Work item :: In the entries below, find the line with "rw [ih (acc ++ [c]) fuel" and the line with "induction ls generalizing init with". Print those two and everything between them exactly, and nothing else.
[Start of section]
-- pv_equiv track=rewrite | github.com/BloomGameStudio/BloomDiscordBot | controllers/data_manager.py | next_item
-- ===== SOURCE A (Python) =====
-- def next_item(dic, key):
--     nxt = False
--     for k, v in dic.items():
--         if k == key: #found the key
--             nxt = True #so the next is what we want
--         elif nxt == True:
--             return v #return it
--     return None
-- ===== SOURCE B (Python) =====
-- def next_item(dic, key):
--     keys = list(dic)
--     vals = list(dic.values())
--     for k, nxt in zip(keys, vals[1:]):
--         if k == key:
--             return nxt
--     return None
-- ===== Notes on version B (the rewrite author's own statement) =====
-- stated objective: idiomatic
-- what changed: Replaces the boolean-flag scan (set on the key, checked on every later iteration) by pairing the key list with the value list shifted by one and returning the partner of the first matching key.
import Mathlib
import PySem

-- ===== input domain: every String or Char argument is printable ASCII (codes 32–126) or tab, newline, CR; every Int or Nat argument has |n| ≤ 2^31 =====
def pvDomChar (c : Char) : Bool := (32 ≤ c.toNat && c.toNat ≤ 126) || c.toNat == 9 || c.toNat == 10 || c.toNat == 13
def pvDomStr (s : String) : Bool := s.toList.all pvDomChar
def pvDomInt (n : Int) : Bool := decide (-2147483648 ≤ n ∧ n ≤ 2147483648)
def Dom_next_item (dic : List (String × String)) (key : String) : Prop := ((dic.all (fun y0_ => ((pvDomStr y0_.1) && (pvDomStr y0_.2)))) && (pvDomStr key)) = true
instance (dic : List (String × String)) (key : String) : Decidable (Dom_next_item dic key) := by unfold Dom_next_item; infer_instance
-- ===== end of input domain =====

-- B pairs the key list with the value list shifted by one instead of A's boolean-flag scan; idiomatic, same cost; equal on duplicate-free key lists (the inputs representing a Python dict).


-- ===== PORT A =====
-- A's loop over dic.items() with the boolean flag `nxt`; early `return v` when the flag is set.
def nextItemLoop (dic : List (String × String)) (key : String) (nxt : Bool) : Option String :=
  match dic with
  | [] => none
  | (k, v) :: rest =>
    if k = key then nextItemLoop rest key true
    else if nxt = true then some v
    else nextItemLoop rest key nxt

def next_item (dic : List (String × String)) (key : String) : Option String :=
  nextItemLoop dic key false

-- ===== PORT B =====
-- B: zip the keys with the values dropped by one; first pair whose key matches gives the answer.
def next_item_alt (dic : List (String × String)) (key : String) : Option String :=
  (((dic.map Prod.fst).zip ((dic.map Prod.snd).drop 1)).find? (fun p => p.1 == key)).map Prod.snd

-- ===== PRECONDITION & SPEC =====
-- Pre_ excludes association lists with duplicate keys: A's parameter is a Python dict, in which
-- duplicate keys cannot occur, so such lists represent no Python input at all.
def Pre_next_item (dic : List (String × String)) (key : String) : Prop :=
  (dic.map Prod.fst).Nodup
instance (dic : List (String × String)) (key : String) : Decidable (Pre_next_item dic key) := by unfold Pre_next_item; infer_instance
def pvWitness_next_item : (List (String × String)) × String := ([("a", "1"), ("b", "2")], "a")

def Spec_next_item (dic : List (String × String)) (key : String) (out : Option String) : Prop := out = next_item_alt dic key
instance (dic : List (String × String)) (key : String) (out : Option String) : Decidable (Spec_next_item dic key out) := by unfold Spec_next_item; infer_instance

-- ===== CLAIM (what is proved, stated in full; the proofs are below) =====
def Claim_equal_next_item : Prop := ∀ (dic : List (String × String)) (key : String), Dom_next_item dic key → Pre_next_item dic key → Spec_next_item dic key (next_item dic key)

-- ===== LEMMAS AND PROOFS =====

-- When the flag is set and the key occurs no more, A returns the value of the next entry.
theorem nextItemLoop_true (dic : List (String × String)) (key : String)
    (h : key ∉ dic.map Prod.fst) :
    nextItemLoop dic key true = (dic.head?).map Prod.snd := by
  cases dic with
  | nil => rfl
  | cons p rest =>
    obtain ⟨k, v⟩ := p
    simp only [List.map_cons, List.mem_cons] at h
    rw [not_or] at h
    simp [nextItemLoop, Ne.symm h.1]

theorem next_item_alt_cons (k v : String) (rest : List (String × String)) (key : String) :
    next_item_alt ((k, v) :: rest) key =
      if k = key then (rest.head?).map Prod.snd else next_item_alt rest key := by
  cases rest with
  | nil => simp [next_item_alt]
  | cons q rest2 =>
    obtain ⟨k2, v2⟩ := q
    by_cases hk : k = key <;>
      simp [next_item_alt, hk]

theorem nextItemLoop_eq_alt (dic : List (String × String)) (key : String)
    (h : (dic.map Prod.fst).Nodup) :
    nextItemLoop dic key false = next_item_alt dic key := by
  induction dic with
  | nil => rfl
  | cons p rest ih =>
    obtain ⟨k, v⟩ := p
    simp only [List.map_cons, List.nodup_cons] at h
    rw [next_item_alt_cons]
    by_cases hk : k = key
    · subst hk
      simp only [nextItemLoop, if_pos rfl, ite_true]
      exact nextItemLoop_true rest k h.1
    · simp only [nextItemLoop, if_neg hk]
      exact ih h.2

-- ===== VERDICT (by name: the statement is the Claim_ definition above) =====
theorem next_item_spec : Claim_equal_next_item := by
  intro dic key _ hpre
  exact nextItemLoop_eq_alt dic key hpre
[End of section]
[Start of section]
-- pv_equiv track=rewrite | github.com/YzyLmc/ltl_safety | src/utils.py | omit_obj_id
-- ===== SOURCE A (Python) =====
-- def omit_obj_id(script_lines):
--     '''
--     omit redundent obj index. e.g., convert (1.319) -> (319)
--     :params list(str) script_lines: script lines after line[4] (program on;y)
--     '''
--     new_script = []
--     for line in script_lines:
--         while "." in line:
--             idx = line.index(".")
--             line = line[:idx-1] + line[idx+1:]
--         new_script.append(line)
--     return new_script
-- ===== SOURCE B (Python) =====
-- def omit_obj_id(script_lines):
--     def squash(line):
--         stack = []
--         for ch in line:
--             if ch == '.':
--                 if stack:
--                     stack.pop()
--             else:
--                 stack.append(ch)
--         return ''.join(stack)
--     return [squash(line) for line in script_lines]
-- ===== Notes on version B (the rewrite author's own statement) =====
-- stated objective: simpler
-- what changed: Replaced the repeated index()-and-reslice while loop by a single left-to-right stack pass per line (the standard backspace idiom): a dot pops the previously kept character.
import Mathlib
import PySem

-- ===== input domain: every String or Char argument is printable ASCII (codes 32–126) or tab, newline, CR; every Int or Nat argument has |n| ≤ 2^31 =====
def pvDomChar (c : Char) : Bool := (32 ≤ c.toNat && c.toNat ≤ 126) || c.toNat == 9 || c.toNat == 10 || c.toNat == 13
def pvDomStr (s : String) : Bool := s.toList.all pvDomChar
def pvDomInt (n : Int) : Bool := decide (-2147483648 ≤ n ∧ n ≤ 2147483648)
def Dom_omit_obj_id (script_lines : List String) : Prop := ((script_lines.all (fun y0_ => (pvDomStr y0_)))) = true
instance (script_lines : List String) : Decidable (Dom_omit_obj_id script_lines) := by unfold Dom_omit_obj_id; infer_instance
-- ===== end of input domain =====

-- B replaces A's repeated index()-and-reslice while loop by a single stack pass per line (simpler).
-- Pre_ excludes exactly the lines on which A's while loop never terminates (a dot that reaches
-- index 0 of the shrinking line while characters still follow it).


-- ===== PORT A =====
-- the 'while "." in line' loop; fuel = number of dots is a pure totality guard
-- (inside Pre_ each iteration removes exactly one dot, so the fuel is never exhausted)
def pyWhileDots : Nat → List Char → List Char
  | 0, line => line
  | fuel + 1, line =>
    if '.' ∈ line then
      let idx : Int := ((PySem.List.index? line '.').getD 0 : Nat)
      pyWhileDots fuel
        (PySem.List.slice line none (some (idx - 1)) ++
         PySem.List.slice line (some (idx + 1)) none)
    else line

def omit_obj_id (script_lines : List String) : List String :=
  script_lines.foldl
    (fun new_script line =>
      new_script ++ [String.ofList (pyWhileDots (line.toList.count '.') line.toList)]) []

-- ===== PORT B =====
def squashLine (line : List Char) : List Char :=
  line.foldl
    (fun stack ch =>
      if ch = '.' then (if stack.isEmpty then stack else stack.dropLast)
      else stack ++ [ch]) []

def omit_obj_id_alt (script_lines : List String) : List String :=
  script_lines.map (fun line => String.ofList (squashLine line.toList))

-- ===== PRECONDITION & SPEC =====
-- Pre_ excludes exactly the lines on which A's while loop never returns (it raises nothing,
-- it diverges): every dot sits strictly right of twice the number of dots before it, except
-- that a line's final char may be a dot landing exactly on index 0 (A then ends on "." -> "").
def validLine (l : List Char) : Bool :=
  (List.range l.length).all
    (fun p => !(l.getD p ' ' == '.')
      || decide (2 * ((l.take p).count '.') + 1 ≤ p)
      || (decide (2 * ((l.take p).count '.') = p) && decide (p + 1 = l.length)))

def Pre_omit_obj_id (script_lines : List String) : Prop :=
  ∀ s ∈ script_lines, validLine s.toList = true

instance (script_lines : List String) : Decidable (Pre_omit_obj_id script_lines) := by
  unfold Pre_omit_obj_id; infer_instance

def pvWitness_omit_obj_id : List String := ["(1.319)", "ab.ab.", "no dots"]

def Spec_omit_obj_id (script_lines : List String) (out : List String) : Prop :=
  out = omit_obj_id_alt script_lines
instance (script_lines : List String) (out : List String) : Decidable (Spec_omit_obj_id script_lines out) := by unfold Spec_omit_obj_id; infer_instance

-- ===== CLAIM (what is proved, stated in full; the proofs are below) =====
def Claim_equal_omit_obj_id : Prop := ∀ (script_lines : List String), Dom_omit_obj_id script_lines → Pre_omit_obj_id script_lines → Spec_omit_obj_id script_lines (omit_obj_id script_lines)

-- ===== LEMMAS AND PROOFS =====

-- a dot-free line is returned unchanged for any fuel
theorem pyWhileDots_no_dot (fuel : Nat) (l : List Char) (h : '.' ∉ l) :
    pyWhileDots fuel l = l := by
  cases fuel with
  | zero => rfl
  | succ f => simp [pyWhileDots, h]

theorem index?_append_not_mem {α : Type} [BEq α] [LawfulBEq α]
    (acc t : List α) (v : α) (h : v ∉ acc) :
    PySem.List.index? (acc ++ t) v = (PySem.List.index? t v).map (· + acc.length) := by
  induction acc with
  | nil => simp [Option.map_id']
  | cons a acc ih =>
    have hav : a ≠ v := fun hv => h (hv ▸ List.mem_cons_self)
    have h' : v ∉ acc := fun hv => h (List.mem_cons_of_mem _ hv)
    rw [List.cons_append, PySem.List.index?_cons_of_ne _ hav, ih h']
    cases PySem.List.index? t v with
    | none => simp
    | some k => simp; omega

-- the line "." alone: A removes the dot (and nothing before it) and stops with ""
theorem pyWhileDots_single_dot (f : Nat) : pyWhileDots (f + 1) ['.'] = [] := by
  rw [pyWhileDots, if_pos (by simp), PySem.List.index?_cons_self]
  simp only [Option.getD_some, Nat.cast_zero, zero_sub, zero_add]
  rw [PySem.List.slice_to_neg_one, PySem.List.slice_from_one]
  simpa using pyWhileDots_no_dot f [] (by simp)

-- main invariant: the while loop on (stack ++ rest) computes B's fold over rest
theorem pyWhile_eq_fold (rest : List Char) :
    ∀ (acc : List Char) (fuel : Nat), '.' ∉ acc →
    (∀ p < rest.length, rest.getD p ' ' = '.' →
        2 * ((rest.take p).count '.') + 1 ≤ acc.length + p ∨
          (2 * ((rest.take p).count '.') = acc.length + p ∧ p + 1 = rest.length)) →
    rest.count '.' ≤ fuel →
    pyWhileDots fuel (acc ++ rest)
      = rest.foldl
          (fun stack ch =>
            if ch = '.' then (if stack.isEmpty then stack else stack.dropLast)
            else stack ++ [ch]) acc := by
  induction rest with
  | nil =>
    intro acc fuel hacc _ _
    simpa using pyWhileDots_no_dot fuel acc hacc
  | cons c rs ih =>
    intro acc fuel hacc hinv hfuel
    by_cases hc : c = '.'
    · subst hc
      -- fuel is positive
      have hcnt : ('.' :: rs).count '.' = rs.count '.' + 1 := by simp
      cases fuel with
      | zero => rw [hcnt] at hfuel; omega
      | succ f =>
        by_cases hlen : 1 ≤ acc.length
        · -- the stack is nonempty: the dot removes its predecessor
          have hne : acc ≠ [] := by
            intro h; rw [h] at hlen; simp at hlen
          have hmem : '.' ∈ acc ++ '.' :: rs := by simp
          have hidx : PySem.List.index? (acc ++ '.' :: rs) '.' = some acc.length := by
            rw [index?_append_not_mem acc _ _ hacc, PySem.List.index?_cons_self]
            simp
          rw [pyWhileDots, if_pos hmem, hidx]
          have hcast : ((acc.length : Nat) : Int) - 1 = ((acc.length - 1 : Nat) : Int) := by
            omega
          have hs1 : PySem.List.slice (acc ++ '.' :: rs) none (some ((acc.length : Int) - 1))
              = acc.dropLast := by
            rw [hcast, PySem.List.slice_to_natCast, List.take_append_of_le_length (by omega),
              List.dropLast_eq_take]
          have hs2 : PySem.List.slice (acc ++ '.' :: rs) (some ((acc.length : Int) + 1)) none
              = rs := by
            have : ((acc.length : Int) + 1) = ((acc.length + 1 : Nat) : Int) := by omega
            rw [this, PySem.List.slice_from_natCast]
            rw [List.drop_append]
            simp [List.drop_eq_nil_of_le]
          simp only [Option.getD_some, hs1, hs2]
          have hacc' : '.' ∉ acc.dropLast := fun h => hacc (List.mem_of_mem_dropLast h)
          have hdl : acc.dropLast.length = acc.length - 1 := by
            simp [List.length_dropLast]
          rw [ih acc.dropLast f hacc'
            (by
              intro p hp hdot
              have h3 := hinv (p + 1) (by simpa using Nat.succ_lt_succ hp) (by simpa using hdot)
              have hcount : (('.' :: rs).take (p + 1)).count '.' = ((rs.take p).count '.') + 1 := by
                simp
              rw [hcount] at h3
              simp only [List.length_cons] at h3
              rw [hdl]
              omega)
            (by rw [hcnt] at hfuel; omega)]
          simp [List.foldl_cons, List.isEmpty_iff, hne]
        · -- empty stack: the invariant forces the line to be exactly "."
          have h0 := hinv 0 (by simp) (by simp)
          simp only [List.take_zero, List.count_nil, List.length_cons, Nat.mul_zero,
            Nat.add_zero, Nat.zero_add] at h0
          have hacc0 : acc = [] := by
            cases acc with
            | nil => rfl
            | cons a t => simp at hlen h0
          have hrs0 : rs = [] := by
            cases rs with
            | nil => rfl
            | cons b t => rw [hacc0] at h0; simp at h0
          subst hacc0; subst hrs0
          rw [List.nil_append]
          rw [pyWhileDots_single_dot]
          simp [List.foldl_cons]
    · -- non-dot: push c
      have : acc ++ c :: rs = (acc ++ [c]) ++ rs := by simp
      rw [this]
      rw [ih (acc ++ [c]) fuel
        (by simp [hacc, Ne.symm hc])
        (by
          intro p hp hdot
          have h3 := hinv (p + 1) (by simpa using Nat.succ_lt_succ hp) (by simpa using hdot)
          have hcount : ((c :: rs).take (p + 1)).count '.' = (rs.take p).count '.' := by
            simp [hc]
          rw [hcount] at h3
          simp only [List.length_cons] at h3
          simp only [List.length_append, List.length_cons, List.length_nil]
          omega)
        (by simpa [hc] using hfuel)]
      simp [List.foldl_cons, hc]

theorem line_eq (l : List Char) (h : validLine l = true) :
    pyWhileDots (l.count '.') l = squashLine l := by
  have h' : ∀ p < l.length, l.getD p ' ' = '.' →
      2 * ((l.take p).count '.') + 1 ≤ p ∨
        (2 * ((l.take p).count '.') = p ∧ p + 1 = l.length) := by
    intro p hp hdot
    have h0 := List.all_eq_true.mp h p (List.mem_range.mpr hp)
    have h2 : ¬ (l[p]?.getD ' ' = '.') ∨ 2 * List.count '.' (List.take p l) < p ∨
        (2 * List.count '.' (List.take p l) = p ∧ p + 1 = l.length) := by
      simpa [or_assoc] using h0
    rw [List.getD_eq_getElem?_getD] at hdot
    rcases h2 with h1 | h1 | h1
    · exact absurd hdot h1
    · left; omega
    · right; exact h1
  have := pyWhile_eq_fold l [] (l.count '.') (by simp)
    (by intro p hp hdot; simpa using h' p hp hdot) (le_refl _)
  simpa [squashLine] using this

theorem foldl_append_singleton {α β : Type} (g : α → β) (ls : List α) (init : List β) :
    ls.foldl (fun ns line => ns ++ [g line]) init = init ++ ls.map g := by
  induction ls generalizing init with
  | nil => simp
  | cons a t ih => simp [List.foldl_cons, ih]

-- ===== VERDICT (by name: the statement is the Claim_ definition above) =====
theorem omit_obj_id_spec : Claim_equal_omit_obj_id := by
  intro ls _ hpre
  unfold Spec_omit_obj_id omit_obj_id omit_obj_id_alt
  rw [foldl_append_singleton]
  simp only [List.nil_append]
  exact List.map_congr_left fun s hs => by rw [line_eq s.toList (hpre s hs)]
[End of section]
[Start of section]
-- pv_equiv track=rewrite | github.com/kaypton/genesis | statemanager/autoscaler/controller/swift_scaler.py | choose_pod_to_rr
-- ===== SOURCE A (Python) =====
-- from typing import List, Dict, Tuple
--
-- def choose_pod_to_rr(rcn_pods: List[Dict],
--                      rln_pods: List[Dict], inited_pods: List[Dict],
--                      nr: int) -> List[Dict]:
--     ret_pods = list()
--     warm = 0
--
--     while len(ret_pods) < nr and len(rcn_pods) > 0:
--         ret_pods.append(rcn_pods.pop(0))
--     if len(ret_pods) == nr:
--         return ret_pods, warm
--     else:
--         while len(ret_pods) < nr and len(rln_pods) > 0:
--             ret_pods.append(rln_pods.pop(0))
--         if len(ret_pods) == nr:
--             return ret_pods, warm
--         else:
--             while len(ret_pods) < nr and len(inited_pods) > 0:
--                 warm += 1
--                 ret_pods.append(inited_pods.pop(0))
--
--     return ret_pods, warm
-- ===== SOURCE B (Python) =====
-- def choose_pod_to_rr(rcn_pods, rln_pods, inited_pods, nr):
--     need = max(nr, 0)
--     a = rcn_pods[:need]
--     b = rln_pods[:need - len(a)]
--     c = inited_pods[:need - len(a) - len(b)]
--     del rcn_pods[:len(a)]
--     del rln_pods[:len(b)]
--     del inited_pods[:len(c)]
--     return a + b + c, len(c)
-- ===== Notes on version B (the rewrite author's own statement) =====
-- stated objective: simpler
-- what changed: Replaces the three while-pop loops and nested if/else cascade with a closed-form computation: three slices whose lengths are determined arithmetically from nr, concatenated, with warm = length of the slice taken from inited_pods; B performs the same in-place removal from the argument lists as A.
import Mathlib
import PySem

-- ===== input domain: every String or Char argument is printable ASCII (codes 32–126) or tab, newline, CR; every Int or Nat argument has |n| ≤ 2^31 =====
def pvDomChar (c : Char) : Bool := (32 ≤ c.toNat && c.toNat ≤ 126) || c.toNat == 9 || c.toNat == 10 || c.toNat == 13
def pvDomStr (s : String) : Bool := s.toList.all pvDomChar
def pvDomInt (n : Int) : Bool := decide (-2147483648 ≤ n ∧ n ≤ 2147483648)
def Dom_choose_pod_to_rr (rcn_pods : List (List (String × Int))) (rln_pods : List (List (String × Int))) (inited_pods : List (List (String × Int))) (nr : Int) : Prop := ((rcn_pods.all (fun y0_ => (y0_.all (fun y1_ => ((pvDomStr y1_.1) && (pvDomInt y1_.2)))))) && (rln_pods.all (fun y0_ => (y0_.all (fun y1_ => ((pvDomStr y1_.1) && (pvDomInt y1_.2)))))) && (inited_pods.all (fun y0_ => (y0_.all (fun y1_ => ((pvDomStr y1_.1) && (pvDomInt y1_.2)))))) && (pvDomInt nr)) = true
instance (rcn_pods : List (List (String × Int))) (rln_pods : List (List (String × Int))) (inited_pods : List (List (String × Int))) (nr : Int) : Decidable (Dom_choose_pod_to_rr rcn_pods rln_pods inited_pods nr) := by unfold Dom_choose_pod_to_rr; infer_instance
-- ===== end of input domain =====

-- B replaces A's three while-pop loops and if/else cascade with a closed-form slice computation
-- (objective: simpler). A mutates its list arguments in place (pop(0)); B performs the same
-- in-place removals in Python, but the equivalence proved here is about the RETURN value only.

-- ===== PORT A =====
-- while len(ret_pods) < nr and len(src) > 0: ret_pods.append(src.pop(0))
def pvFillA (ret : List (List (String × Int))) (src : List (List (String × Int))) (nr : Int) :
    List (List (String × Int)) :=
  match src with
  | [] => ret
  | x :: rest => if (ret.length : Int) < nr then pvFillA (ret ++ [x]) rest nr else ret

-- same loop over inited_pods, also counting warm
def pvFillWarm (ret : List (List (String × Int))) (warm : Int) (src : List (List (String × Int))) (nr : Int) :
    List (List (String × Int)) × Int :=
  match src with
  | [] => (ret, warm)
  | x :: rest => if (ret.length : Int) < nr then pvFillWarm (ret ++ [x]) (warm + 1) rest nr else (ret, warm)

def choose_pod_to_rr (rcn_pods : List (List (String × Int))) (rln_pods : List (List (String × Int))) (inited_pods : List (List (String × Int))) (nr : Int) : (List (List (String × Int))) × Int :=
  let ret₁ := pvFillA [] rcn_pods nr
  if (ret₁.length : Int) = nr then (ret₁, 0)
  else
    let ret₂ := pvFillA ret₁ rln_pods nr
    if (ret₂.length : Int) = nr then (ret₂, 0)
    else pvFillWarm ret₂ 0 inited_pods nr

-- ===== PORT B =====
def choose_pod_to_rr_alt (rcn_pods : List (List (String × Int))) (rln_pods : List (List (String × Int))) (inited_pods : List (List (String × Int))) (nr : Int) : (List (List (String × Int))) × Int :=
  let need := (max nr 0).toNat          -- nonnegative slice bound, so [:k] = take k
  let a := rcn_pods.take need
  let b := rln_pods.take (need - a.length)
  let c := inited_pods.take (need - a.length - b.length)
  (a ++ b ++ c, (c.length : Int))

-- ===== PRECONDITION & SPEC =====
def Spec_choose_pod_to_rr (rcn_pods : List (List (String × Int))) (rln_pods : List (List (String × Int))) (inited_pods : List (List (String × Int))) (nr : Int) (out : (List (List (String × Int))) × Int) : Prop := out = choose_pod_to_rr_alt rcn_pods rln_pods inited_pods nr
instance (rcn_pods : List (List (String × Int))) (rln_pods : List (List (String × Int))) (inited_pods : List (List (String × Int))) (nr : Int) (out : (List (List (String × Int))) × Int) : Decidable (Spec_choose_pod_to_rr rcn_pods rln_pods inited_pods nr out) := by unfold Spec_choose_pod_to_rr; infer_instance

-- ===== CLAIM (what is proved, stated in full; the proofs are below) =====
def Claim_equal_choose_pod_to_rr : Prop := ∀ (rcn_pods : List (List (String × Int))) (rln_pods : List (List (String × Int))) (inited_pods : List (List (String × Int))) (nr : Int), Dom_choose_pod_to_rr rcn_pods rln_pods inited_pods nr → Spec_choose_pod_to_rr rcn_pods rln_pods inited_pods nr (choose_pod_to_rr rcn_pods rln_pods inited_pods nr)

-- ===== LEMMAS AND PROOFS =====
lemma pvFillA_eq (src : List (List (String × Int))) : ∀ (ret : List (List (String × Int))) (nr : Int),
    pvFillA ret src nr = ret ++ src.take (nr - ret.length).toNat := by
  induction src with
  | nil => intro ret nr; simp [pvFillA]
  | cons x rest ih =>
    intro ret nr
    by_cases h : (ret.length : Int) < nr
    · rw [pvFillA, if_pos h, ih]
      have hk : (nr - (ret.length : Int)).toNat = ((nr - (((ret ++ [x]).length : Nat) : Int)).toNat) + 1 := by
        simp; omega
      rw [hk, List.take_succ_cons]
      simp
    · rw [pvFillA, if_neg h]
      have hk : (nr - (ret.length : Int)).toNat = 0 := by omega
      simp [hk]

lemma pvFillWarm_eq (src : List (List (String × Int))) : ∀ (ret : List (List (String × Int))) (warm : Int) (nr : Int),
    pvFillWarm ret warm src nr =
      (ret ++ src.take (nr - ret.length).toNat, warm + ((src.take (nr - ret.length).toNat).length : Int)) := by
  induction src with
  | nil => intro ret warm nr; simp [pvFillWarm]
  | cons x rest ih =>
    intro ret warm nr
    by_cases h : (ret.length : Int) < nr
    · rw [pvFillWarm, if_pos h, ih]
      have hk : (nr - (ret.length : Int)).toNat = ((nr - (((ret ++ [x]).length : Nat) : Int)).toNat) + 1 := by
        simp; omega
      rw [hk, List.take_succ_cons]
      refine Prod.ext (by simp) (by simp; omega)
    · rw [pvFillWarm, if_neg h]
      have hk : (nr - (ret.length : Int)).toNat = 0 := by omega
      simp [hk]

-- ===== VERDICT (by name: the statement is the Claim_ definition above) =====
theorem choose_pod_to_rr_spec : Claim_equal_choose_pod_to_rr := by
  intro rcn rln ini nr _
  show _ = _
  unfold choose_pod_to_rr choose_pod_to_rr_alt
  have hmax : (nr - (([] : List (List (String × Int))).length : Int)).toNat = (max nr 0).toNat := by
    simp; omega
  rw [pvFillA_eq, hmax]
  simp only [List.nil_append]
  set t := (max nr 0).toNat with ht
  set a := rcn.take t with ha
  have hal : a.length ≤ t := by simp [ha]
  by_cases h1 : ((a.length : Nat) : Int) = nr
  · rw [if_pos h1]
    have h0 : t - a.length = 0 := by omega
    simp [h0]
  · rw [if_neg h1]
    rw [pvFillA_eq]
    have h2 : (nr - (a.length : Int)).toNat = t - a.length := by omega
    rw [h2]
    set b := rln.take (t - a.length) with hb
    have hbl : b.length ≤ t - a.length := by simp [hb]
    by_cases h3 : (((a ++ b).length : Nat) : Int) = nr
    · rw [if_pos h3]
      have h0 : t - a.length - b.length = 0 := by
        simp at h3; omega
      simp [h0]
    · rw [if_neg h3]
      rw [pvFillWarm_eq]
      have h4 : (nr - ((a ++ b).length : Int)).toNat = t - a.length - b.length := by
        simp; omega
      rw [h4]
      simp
[End of section]
Solution for this task ::
      rw [ih (acc ++ [c]) fuel
        (by simp [hacc, Ne.symm hc])
        (by
          intro p hp hdot
          have h3 := hinv (p + 1) (by simpa using Nat.succ_lt_succ hp) (by simpa using hdot)
          have hcount : ((c :: rs).take (p + 1)).count '.' = (rs.take p).count '.' := by
            simp [hc]
          rw [hcount] at h3
          simp only [List.length_cons] at h3
          simp only [List.length_append, List.length_cons, List.length_nil]
          omega)
        (by simpa [hc] using hfuel)]
      simp [List.foldl_cons, hc]

theorem line_eq (l : List Char) (h : validLine l = true) :
    pyWhileDots (l.count '.') l = squashLine l := by
  have h' : ∀ p < l.length, l.getD p ' ' = '.' →
      2 * ((l.take p).count '.') + 1 ≤ p ∨
        (2 * ((l.take p).count '.') = p ∧ p + 1 = l.length) := by
    intro p hp hdot
    have h0 := List.all_eq_true.mp h p (List.mem_range.mpr hp)
    have h2 : ¬ (l[p]?.getD ' ' = '.') ∨ 2 * List.count '.' (List.take p l) < p ∨
        (2 * List.count '.' (List.take p l) = p ∧ p + 1 = l.length) := by
      simpa [or_assoc] using h0
    rw [List.getD_eq_getElem?_getD] at hdot
    rcases h2 with h1 | h1 | h1
    · exact absurd hdot h1
    · left; omega
    · right; exact h1
  have := pyWhile_eq_fold l [] (l.count '.') (by simp)
    (by intro p hp hdot; simpa using h' p hp hdot) (le_refl _)
  simpa [squashLine] using this

theorem foldl_append_singleton {α β : Type} (g : α → β) (ls : List α) (init : List β) :
    ls.foldl (fun ns line => ns ++ [g line]) init = init ++ ls.map g := by
  induction ls generalizing init with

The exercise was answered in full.